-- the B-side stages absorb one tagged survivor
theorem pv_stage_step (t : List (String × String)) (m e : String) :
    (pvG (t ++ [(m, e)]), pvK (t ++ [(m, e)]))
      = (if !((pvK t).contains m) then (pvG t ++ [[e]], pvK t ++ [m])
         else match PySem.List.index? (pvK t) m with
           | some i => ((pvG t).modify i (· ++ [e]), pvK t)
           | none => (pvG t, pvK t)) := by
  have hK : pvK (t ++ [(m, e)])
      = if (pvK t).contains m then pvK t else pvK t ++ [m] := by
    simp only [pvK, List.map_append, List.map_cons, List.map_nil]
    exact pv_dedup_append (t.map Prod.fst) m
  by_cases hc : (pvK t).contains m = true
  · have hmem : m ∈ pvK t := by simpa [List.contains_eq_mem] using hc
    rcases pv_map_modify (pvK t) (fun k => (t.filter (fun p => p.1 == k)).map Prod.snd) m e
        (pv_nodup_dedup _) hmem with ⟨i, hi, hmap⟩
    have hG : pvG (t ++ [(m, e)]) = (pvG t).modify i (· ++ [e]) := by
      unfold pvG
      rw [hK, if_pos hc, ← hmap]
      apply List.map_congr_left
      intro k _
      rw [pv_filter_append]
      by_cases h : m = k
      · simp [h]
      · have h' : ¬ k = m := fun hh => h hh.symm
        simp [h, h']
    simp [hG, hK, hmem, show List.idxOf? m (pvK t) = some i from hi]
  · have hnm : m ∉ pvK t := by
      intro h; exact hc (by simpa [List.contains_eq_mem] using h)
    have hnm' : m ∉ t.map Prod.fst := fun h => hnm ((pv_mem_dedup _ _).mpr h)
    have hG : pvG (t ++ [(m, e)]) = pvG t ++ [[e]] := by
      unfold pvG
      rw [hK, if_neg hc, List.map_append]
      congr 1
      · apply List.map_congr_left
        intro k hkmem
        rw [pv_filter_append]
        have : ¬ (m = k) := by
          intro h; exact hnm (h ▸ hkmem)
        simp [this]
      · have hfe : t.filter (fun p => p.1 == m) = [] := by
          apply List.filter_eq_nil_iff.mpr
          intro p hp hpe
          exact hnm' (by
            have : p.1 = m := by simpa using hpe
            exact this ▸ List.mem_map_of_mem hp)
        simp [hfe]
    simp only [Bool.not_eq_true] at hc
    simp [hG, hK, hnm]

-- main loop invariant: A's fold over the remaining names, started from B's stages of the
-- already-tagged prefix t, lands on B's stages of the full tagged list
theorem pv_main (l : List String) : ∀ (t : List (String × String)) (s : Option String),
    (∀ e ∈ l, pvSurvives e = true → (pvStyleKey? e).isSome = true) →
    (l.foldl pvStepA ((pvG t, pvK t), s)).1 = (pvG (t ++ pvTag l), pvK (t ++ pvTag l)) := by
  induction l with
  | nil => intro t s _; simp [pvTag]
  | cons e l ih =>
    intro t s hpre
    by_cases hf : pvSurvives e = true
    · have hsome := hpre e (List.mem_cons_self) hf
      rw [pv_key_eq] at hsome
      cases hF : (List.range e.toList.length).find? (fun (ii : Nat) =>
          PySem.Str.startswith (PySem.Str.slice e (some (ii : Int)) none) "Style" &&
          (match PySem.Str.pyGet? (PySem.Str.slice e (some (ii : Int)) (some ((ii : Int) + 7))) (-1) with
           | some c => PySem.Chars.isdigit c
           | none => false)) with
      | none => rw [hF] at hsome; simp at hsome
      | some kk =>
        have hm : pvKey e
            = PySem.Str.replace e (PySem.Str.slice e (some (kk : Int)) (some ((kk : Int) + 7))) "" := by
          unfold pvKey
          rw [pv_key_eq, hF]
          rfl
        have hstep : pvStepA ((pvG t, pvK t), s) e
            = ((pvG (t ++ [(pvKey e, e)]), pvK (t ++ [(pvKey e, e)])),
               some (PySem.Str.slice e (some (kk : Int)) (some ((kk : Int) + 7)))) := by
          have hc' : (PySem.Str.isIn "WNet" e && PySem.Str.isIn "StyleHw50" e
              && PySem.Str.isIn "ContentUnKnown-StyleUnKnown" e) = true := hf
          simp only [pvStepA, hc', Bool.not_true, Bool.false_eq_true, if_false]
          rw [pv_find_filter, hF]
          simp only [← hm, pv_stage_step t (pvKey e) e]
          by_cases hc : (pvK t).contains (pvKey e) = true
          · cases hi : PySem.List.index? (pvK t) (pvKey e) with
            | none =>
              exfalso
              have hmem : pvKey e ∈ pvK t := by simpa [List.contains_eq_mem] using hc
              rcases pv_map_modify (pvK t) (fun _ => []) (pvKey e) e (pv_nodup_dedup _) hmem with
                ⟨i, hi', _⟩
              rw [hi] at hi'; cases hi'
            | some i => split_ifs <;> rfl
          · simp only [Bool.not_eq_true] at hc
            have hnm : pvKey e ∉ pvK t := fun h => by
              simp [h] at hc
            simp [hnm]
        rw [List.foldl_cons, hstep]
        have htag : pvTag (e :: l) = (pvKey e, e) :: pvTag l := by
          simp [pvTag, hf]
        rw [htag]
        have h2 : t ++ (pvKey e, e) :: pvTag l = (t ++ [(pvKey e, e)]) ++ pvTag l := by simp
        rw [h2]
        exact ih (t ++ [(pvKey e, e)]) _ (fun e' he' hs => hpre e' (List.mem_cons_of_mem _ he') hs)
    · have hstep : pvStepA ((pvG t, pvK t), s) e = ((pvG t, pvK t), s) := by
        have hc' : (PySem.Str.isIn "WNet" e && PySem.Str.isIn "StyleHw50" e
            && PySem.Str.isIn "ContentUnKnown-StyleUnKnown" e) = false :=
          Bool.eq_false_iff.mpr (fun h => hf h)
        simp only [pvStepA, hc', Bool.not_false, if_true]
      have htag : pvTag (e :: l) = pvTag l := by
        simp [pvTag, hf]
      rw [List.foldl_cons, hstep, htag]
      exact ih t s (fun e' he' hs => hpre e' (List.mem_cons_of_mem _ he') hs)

====================

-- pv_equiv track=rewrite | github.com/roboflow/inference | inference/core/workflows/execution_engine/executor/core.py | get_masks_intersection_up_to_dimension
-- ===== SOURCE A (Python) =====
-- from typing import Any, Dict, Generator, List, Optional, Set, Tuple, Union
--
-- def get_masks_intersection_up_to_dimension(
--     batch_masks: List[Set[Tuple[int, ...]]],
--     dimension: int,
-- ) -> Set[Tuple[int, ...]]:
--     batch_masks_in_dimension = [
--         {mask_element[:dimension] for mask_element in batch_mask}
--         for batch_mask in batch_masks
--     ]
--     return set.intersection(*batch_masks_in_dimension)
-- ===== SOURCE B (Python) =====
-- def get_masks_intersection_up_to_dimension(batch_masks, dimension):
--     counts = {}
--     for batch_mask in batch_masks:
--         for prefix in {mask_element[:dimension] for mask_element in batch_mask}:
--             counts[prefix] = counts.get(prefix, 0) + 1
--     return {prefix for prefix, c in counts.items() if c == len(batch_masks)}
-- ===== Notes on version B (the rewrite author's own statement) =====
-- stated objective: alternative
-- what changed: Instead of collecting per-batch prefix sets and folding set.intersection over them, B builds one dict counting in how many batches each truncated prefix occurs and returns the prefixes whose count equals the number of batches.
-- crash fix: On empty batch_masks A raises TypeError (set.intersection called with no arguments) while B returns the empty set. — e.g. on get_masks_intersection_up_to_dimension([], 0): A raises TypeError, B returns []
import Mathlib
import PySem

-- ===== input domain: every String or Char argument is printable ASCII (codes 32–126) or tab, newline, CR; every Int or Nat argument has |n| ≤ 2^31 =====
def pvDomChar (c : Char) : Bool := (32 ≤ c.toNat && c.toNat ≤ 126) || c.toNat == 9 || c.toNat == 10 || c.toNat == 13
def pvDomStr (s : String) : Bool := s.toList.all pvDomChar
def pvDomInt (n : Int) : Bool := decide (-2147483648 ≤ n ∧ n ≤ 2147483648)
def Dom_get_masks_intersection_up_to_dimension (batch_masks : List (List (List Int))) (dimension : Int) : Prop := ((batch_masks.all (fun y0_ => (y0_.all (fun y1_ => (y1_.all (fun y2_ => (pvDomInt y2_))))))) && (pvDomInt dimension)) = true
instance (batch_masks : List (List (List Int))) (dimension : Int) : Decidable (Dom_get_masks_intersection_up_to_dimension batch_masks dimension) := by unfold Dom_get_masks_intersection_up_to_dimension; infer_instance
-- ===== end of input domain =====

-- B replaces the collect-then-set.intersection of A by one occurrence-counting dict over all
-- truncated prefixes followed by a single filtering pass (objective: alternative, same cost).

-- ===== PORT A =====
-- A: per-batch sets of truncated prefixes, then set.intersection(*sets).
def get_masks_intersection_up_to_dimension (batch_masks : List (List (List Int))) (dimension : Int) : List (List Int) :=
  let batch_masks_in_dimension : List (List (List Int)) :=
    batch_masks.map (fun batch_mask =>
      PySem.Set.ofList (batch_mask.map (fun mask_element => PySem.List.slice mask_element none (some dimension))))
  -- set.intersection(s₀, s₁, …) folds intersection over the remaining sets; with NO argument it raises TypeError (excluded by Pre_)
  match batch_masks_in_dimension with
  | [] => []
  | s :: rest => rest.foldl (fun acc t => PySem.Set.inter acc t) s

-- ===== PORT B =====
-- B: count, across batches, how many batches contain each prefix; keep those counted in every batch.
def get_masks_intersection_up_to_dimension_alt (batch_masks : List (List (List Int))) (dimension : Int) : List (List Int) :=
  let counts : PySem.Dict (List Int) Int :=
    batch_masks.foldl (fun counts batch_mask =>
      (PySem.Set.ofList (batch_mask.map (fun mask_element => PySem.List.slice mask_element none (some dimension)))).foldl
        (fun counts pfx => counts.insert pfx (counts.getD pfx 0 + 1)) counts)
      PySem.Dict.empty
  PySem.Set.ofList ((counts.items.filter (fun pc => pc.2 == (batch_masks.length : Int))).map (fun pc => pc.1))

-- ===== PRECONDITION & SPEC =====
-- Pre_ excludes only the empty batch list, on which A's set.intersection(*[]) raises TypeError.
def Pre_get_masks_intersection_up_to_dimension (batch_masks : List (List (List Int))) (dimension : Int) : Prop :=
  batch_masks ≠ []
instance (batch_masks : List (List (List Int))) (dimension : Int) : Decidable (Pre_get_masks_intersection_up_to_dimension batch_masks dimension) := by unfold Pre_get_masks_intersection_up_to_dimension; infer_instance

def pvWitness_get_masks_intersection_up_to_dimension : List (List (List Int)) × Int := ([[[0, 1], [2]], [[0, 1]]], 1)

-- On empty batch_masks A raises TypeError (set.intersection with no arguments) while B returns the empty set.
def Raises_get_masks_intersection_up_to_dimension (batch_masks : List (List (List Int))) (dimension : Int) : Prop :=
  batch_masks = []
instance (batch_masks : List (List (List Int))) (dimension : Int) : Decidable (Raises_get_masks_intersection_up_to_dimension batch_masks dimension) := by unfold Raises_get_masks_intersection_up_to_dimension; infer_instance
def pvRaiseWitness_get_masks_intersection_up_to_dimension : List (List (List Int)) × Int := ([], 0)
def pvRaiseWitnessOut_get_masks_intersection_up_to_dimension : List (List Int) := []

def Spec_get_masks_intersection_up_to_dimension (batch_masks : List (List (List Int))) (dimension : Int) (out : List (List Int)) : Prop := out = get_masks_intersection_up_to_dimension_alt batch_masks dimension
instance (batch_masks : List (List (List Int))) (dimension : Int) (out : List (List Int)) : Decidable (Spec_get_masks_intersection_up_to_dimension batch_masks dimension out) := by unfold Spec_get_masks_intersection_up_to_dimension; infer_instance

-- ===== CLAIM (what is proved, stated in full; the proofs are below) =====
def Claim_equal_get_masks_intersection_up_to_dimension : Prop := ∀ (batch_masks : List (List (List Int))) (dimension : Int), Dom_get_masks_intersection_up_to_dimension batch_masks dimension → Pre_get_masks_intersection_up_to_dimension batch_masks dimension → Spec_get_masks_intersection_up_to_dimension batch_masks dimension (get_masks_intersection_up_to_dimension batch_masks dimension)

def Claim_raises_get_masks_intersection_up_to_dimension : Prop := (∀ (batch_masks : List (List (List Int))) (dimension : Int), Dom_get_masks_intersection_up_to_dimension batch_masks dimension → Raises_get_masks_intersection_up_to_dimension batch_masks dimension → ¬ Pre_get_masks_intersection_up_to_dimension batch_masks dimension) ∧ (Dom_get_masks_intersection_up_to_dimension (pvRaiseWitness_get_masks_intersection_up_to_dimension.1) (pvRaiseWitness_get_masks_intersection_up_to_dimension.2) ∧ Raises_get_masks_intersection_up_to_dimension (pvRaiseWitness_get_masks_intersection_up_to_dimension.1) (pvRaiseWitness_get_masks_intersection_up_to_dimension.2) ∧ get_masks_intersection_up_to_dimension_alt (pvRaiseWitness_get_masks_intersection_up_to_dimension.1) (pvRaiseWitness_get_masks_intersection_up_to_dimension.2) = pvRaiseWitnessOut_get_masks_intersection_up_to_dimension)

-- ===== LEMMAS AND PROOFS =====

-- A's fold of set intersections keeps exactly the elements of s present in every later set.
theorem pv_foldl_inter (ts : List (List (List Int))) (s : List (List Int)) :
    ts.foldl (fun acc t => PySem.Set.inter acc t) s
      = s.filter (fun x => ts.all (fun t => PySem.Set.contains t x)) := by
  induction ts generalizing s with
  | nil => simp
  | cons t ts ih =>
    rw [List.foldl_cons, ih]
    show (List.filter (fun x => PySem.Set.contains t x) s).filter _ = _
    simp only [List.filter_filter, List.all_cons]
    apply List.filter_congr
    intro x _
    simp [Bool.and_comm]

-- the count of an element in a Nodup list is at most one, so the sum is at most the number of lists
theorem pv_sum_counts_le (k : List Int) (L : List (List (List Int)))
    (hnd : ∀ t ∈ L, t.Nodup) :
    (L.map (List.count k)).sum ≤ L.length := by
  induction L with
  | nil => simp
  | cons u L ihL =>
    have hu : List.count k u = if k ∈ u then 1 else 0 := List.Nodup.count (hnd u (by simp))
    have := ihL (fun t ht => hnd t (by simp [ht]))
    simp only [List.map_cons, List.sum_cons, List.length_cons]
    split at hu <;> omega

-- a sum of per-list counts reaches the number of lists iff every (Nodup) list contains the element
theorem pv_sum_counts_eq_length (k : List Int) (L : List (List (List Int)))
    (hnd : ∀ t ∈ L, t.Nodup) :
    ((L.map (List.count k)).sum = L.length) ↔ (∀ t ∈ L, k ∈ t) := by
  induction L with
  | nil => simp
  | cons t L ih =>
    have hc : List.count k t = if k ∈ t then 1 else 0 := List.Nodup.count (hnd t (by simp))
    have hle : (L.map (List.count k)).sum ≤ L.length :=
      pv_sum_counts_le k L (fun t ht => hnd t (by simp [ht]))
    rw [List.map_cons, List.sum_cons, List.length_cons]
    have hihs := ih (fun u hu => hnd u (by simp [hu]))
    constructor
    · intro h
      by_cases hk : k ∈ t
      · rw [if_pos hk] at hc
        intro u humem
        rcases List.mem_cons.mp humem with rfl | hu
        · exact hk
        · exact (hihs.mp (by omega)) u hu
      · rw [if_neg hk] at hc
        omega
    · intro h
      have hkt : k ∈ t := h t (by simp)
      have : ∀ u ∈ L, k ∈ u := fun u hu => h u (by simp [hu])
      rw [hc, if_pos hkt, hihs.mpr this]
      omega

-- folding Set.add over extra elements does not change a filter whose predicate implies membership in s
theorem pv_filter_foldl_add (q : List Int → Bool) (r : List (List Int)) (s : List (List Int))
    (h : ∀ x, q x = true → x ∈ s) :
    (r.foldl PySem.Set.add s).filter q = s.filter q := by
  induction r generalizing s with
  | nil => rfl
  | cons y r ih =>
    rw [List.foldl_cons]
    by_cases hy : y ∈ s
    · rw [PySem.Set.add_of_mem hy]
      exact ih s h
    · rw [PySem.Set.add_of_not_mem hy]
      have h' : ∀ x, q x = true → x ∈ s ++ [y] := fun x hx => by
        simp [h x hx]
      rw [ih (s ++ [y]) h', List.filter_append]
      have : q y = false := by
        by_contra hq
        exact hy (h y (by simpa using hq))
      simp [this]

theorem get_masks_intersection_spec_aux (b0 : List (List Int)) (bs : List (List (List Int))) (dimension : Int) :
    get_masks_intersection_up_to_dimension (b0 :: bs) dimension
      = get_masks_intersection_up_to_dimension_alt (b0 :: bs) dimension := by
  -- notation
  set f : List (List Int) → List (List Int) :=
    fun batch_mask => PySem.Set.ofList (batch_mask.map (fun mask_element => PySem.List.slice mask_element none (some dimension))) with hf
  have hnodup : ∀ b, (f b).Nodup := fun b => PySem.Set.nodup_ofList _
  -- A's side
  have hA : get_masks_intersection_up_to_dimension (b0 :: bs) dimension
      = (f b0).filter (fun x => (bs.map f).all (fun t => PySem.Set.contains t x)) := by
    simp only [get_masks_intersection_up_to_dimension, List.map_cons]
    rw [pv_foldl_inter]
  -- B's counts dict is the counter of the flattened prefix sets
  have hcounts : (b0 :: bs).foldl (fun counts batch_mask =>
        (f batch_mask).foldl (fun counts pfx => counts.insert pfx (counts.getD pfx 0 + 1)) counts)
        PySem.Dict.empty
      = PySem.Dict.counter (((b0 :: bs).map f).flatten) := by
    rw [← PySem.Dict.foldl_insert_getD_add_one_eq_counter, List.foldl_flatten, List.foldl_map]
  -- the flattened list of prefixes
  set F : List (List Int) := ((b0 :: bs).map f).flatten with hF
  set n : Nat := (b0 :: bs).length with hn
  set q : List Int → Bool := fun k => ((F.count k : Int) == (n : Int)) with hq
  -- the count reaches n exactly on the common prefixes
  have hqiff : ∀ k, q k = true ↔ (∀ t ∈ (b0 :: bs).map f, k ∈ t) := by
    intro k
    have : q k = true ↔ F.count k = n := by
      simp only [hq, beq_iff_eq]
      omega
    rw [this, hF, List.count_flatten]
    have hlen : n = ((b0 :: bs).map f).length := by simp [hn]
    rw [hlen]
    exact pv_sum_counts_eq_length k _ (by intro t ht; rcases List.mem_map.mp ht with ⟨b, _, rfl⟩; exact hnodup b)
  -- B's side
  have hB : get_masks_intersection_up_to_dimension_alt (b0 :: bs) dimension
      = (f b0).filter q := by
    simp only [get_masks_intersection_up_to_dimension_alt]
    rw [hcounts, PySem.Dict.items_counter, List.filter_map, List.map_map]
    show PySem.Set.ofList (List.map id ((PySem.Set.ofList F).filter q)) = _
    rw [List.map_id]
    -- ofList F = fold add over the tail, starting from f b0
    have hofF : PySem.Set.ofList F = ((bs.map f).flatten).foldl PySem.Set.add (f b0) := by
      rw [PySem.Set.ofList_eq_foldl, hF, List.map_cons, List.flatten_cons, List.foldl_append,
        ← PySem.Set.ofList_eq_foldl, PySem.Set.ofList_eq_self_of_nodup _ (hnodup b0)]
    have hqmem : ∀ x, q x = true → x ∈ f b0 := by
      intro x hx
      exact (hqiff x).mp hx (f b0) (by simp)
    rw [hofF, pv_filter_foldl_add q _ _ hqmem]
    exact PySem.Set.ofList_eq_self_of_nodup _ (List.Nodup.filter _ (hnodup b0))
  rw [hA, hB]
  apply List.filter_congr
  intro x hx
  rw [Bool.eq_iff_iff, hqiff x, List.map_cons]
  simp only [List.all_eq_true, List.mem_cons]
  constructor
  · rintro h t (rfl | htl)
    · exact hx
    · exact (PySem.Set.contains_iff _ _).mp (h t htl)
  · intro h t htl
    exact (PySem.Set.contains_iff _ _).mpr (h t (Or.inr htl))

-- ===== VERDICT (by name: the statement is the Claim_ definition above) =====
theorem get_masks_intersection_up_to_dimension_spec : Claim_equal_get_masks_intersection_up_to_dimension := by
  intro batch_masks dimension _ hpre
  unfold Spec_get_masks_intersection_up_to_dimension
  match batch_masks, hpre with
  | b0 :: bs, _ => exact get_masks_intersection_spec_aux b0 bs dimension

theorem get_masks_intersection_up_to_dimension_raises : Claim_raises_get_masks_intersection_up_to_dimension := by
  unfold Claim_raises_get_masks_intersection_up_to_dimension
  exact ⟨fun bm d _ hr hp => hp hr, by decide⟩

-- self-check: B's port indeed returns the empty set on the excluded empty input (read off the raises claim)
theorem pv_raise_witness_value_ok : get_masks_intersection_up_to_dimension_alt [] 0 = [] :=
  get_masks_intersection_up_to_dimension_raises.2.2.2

====================

▶ _Required action_
Above are the entries. Output exactly the lines beginning with the line that has "rw [hc, if_pos hkt, hihs.mpr this]" and ending with the line that has "have hA : get_masks_intersection_up_to_dimension".

▶ _Answer to this problem_
      rw [hc, if_pos hkt, hihs.mpr this]
      omega

-- folding Set.add over extra elements does not change a filter whose predicate implies membership in s
theorem pv_filter_foldl_add (q : List Int → Bool) (r : List (List Int)) (s : List (List Int))
    (h : ∀ x, q x = true → x ∈ s) :
    (r.foldl PySem.Set.add s).filter q = s.filter q := by
  induction r generalizing s with
  | nil => rfl
  | cons y r ih =>
    rw [List.foldl_cons]
    by_cases hy : y ∈ s
    · rw [PySem.Set.add_of_mem hy]
      exact ih s h
    · rw [PySem.Set.add_of_not_mem hy]
      have h' : ∀ x, q x = true → x ∈ s ++ [y] := fun x hx => by
        simp [h x hx]
      rw [ih (s ++ [y]) h', List.filter_append]
      have : q y = false := by
        by_contra hq
        exact hy (h y (by simpa using hq))
      simp [this]

theorem get_masks_intersection_spec_aux (b0 : List (List Int)) (bs : List (List (List Int))) (dimension : Int) :
    get_masks_intersection_up_to_dimension (b0 :: bs) dimension
      = get_masks_intersection_up_to_dimension_alt (b0 :: bs) dimension := by
  -- notation
  set f : List (List Int) → List (List Int) :=
    fun batch_mask => PySem.Set.ofList (batch_mask.map (fun mask_element => PySem.List.slice mask_element none (some dimension))) with hf
  have hnodup : ∀ b, (f b).Nodup := fun b => PySem.Set.nodup_ofList _
  -- A's side
  have hA : get_masks_intersection_up_to_dimension (b0 :: bs) dimension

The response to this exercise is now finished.